From the table it follows that the application of the claimed invention (method 1) in comparison with the closest analogue (method 2) allows to reduce steel contamination by total oxygen content by 15-20%, the number of inclusions by 7-10 by the start of metal processing on the ladle furnace %, and the maximum value of the average size of inclusions is more than 20%. In addition, the results obtained significantly increase the purity of the metal by oxide non-metallic inclusions compared to other deoxidation schemes used (methods 3, 4). Reducing the average size and number of non-metallic inclusions at the stage of deoxidation allows to achieve higher purity of the metal before the introduction of calcium-containing materials, which makes it possible to reduce the minimum amount of calcium required to modify non-metallic inclusions. This makes it possible to effectively modify inclusions, including on grades with a high sulfur content (from 0.1 to 0.4 wt.%).

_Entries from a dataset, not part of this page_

-- pv_equiv track=rewrite | github.com/gyanendra2007/astro-web | app.py | calculate_soul_urge_number
-- ===== SOURCE A (Python) =====
-- def calculate_soul_urge_number(name):
--     vowels = 'AEIOU'
--     alphabet_to_number = {'A': 1, 'B': 2, 'C': 3, 'D': 4, 'E': 5, 'F': 6, 'G': 7, 'H': 8, 'I': 9,
--                           'J': 1, 'K': 2, 'L': 3, 'M': 4, 'N': 5, 'O': 6, 'P': 7, 'Q': 8, 'R': 9,
--                           'S': 1, 'T': 2, 'U': 3, 'V': 4, 'W': 5, 'X': 6, 'Y': 7, 'Z': 8}
--     soul_urge_number = sum([alphabet_to_number[letter] for letter in name.upper() if letter in vowels])
--     while soul_urge_number > 9:
--         soul_urge_number = sum([int(digit) for digit in str(soul_urge_number)])
--     return soul_urge_number
-- ===== SOURCE B (Python) =====
-- def calculate_soul_urge_number(name):
--     total = 0
--     for ch in name.upper():
--         if ch in 'AEIOU':
--             total += (ord(ch) - 65) % 9 + 1
--     return 0 if total == 0 else 1 + (total - 1) % 9
-- ===== Notes on version B (the rewrite author's own statement) =====
-- stated objective: simpler
-- what changed: Replaces the 26-entry lookup dict by the arithmetic letter value (ord(c)-65)%9+1 accumulated in one pass, and replaces the iterated digit-summing while-loop by the closed-form digital root 1+(total-1)%9 (0 when there are no vowels).
import Mathlib
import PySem

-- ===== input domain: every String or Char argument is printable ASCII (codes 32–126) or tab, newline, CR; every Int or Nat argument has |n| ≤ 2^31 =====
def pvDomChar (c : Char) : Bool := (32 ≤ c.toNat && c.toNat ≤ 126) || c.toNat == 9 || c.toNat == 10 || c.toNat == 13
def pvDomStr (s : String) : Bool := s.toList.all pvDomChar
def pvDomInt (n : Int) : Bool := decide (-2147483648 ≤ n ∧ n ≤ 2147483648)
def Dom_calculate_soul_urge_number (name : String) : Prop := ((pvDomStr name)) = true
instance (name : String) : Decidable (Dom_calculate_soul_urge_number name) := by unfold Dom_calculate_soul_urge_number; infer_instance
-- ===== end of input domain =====

-- B replaces A's lookup dict by the arithmetic letter value (ord(c)-65)%9+1 summed in one
-- pass and the digit-summing while-loop by the closed-form digital root (objective: simpler).


-- ===== PORT A =====
-- the literal alphabet_to_number dict (char keys stand for Python's 1-char strings)
def pvAlphabet : PySem.Dict Char Int := PySem.Dict.ofList
  [('A',1),('B',2),('C',3),('D',4),('E',5),('F',6),('G',7),('H',8),('I',9),
   ('J',1),('K',2),('L',3),('M',4),('N',5),('O',6),('P',7),('Q',8),('R',9),
   ('S',1),('T',2),('U',3),('V',4),('W',5),('X',6),('Y',7),('Z',8)]

-- sum([int(digit) for digit in str(n)]); int(d) is exact via getD 0: for the positive n the
-- loop feeds in, str(n) consists of digit chars only, so ofChars? is never none there
def pvDigitSum (n : Int) : Int :=
  ((PySem.Int.toChars n).map (fun c => (PySem.Int.ofChars? [c]).getD 0)).sum

-- the 'while soul_urge_number > 9' loop; fuel only makes it total (each iteration strictly
-- decreases the positive value, so fuel = value suffices — proved below, Claim unaffected)
def pvReduce : Nat → Int → Int
  | 0, n => n
  | fuel + 1, n => if 9 < n then pvReduce fuel (pvDigitSum n) else n

-- 'letter in vowels' for a 1-char letter is char membership; dict lookup as getD 0 is exact
-- since every char passing the vowel filter is a key of the dict
def calculate_soul_urge_number (name : String) : Int :=
  let vowels := "AEIOU".toList
  let soul_urge_number :=
    (((PySem.Str.upper name).toList.filter (fun c => vowels.contains c)).map
      (fun c => pvAlphabet.getD c 0)).sum
  pvReduce soul_urge_number.toNat soul_urge_number

-- ===== PORT B =====
def calculate_soul_urge_number_alt (name : String) : Int :=
  let total := (PySem.Str.upper name).toList.foldl
    (fun acc c => if ("AEIOU".toList).contains c
                  then acc + (PySem.Int.mod ((c.toNat : Int) - 65) 9 + 1) else acc) 0
  if total == 0 then 0 else 1 + PySem.Int.mod (total - 1) 9

-- ===== PRECONDITION & SPEC =====
def Spec_calculate_soul_urge_number (name : String) (out : Int) : Prop := out = calculate_soul_urge_number_alt name
instance (name : String) (out : Int) : Decidable (Spec_calculate_soul_urge_number name out) := by unfold Spec_calculate_soul_urge_number; infer_instance

-- ===== CLAIM (what is proved, stated in full; the proofs are below) =====
def Claim_equal_calculate_soul_urge_number : Prop := ∀ (name : String), Dom_calculate_soul_urge_number name → Spec_calculate_soul_urge_number name (calculate_soul_urge_number name)

-- ===== LEMMAS AND PROOFS =====

-- value of a vowel in the dict = B's arithmetic formula
theorem pv_vowel_val (c : Char) (h : ("AEIOU".toList).contains c = true) :
    pvAlphabet.getD c 0 = PySem.Int.mod ((c.toNat : Int) - 65) 9 + 1 := by
  simp only [List.contains_eq_mem, String.toList, decide_eq_true_eq] at h
  fin_cases h <;> decide

-- B's accumulating pass equals A's filter-map sum
theorem pv_foldl_eq_sum (cs : List Char) (acc : Int) :
    cs.foldl (fun acc c => if ("AEIOU".toList).contains c
                  then acc + (PySem.Int.mod ((c.toNat : Int) - 65) 9 + 1) else acc) acc
    = acc + ((cs.filter (fun c => ("AEIOU".toList).contains c)).map
        (fun c => pvAlphabet.getD c 0)).sum := by
  induction cs generalizing acc with
  | nil => simp
  | cons c cs ih =>
    by_cases h : ("AEIOU".toList).contains c = true
    · simp only [List.foldl_cons, List.filter_cons, h, if_pos, List.map_cons, List.sum_cons]
      rw [ih, pv_vowel_val c h]; ring
    · simp only [List.foldl_cons, List.filter_cons, h]
      rw [ih]; simp

-- Nat.toDigitsCore produces the reversed base-10 digits (as chars)
theorem pv_toDigitsCore_eq (fuel : Nat) : ∀ (n : Nat) (acc : List Char), 0 < n → n ≤ fuel →
    Nat.toDigitsCore 10 fuel n acc = ((Nat.digits 10 n).map Nat.digitChar).reverse ++ acc := by
  induction fuel with
  | zero => intro n acc hn hf; omega
  | succ fuel ih =>
    intro n acc hn hf
    rw [Nat.digits_def' (by norm_num : (1:ℕ) < 10) hn]
    by_cases h : n / 10 = 0
    · simp [Nat.toDigitsCore, h]
    · have hlt : n / 10 < n := Nat.div_lt_self hn (by norm_num)
      simp only [Nat.toDigitsCore, h]
      rw [ih (n / 10) _ (Nat.pos_of_ne_zero h) (by omega)]
      simp

theorem pv_digitChar_val (d : Nat) (h : d < 10) :
    (PySem.Int.ofChars? [Nat.digitChar d]).getD 0 = (d : Int) := by
  interval_cases d <;> decide

-- pvDigitSum of a positive int is the sum of its base-10 digits
theorem pv_digitSum_eq (m : Nat) (hm : 0 < m) :
    pvDigitSum (m : Int) = ((Nat.digits 10 m).sum : Int) := by
  unfold pvDigitSum PySem.Int.toChars
  rw [if_neg (by omega), Nat.toDigits,
      pv_toDigitsCore_eq _ _ _ (by simpa using hm) (by simp)]
  rw [List.append_nil, List.map_reverse, List.sum_reverse, List.map_map,
      Nat.cast_list_sum]
  congr 1
  apply List.map_congr_left
  intro d hd
  exact pv_digitChar_val d (Nat.digits_lt_base (by norm_num) hd)

theorem pv_sum_digits_pos : ∀ (m : Nat), 0 < m → 0 < (Nat.digits 10 m).sum := by
  intro m
  induction m using Nat.strong_induction_on with
  | _ m ih =>
    intro hm
    rw [Nat.digits_def' (by norm_num : (1:ℕ) < 10) hm, List.sum_cons]
    by_cases h : m % 10 = 0
    · have h10 : 0 < m / 10 := by omega
      have := ih (m / 10) (Nat.div_lt_self hm (by norm_num)) h10
      omega
    · omega

theorem pv_sum_digits_lt (m : Nat) (hm : 10 ≤ m) : (Nat.digits 10 m).sum < m := by
  rw [Nat.digits_def' (by norm_num : (1:ℕ) < 10) (by omega), List.sum_cons]
  have h1 : (Nat.digits 10 (m / 10)).sum ≤ m / 10 := Nat.digit_sum_le 10 (m / 10)
  have h2 : m % 10 + 10 * (m / 10) = m := Nat.mod_add_div m 10
  have h3 : 1 ≤ m / 10 := by omega
  omega

-- the while-loop computes the digital root
theorem pv_reduce_droot : ∀ (fuel : Nat) (n : Int), 0 ≤ n → n.toNat ≤ fuel →
    pvReduce fuel n = if n = 0 then 0 else 1 + PySem.Int.mod (n - 1) 9 := by
  intro fuel
  induction fuel with
  | zero =>
    intro n hn hf
    have : n = 0 := by omega
    simp [pvReduce, this]
  | succ fuel ih =>
    intro n hn hf
    by_cases h9 : 9 < n
    · have hk : n = ((n.toNat : Nat) : Int) := by omega
      set k := n.toNat with hkdef
      have hk10 : 10 ≤ k := by omega
      have hds : pvDigitSum n = ((Nat.digits 10 k).sum : Int) := by
        rw [hk]; exact pv_digitSum_eq k (by omega)
      have hpos : 0 < (Nat.digits 10 k).sum := pv_sum_digits_pos k (by omega)
      have hlt : (Nat.digits 10 k).sum < k := pv_sum_digits_lt k hk10
      have hmod : k % 9 = (Nat.digits 10 k).sum % 9 := Nat.modEq_nine_digits_sum k
      have hdsnn : 0 ≤ pvDigitSum n := by rw [hds]; omega
      have hfuel : (pvDigitSum n).toNat ≤ fuel := by rw [hds]; omega
      simp only [pvReduce, if_pos h9]
      rw [ih (pvDigitSum n) hdsnn hfuel]
      rw [hds, hk]
      have h1 : ((Nat.digits 10 k).sum : Int) ≠ 0 := by omega
      have h2 : ((k : Nat) : Int) ≠ 0 := by omega
      rw [if_neg h1, if_neg h2,
          PySem.Int.mod_eq_emod_of_pos (by norm_num : (0:Int) < 9),
          PySem.Int.mod_eq_emod_of_pos (by norm_num : (0:Int) < 9)]
      omega
    · simp only [pvReduce, if_neg h9]
      rw [PySem.Int.mod_eq_emod_of_pos (by norm_num)]
      by_cases h0 : n = 0
      · simp [h0]
      · rw [if_neg h0]
        have : (n - 1) % 9 = n - 1 := Int.emod_eq_of_lt (by omega) (by omega)
        omega

-- ===== VERDICT (by name: the statement is the Claim_ definition above) =====
theorem calculate_soul_urge_number_spec : Claim_equal_calculate_soul_urge_number := by
  unfold Claim_equal_calculate_soul_urge_number
  intro name _
  unfold Spec_calculate_soul_urge_number calculate_soul_urge_number calculate_soul_urge_number_alt
  set cs := (PySem.Str.upper name).toList with hcs
  set S := ((cs.filter (fun c => ("AEIOU".toList).contains c)).map
      (fun c => pvAlphabet.getD c 0)).sum with hS
  have htot : cs.foldl (fun acc c => if ("AEIOU".toList).contains c
                  then acc + (PySem.Int.mod ((c.toNat : Int) - 65) 9 + 1) else acc) 0 = S := by
    rw [pv_foldl_eq_sum]; ring
  have hSnn : 0 ≤ S := by
    apply List.sum_nonneg
    intro x hx
    rcases List.mem_map.mp hx with ⟨c, hc, rfl⟩
    have hcv : ("AEIOU".toList).contains c = true := (List.mem_filter.mp hc).2
    rw [pv_vowel_val c hcv]
    have := PySem.Int.mod_nonneg ((c.toNat : Int) - 65) (by norm_num : (0:Int) < 9)
    omega
  simp only [htot]
  rw [pv_reduce_droot S.toNat S hSnn (le_refl _)]
  by_cases h0 : S = 0
  · simp [h0]
  · rw [if_neg h0, if_neg (by simpa using h0)]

The effectiveness of the used scheme for modifying non-metallic inclusions before continuous casting is confirmed by the absence of stability disturbances in casting of continuously cast billets in melts produced according to the claimed scheme for the production of alloyed steels. In other production schemes, the method of calculating the optimal amount of calcium for the effective modification of inclusions was not applied, since the type of inclusions and their amount at the time of calcium input depend on the characteristics of the deoxidation and alloying of the metal, and the expression for calculating the optimal concentration of calcium is developed for the claimed scheme of deoxidation and alloying of steel.

Claims (8)

1. The method of ladle processing of alloy steels, including the stepwise input of deoxidizing agents and alloying components at the semi-product outlet into the steel ladle with subsequent supply of metal for continuous casting, characterized in that the temperature and active oxygen content in the intermediate product at the outlet are 1600-1700 ° C and 0.030-0.075%, respectively, the primary deoxidation is carried out pre-seated on the bottom of the steel-ladle with carbon-containing material, when filling the steel-ladle at 1 / 6-1 / 5 of the height, aluminum is added in an amount of up to 3 g / ton, when filling the steel ladle at 1 / 2-2 / 3 heights, silicomanganese is planted together with the second additive of carbon-containing material, after which alloying components are supplied in the form of ligatures and ferroalloys in an amount corresponding to the middle of the range of the grade of components, based on their complete assimilation, and before supplying the metal for continuous casting, calcium-containing materials are planted in the ladle based on the calculation of calcium concentration in the range of: lower limit [Ca] = 0.0005% + [Al] ⋅0.007, upper limit [Ca] = 0.0028% - [S] ⋅0.0319- [Al] ⋅0.012, Where [Ca] is the calcium content in the metal,%, [Al] is the aluminum content in the metal,%, in the range from 0.005 to 0.06 wt. % [S] - sulfur content in the metal,%, in the range from 0.001 to 0.04 wt. % 2. The method according to p. 1, characterized in that when the sulfur content in the range from 0.03 to 0.04 wt. % calcium is planted in two doses, while the amount of the second calcium additive is 2/3 of the mass of calcium given in the first dose.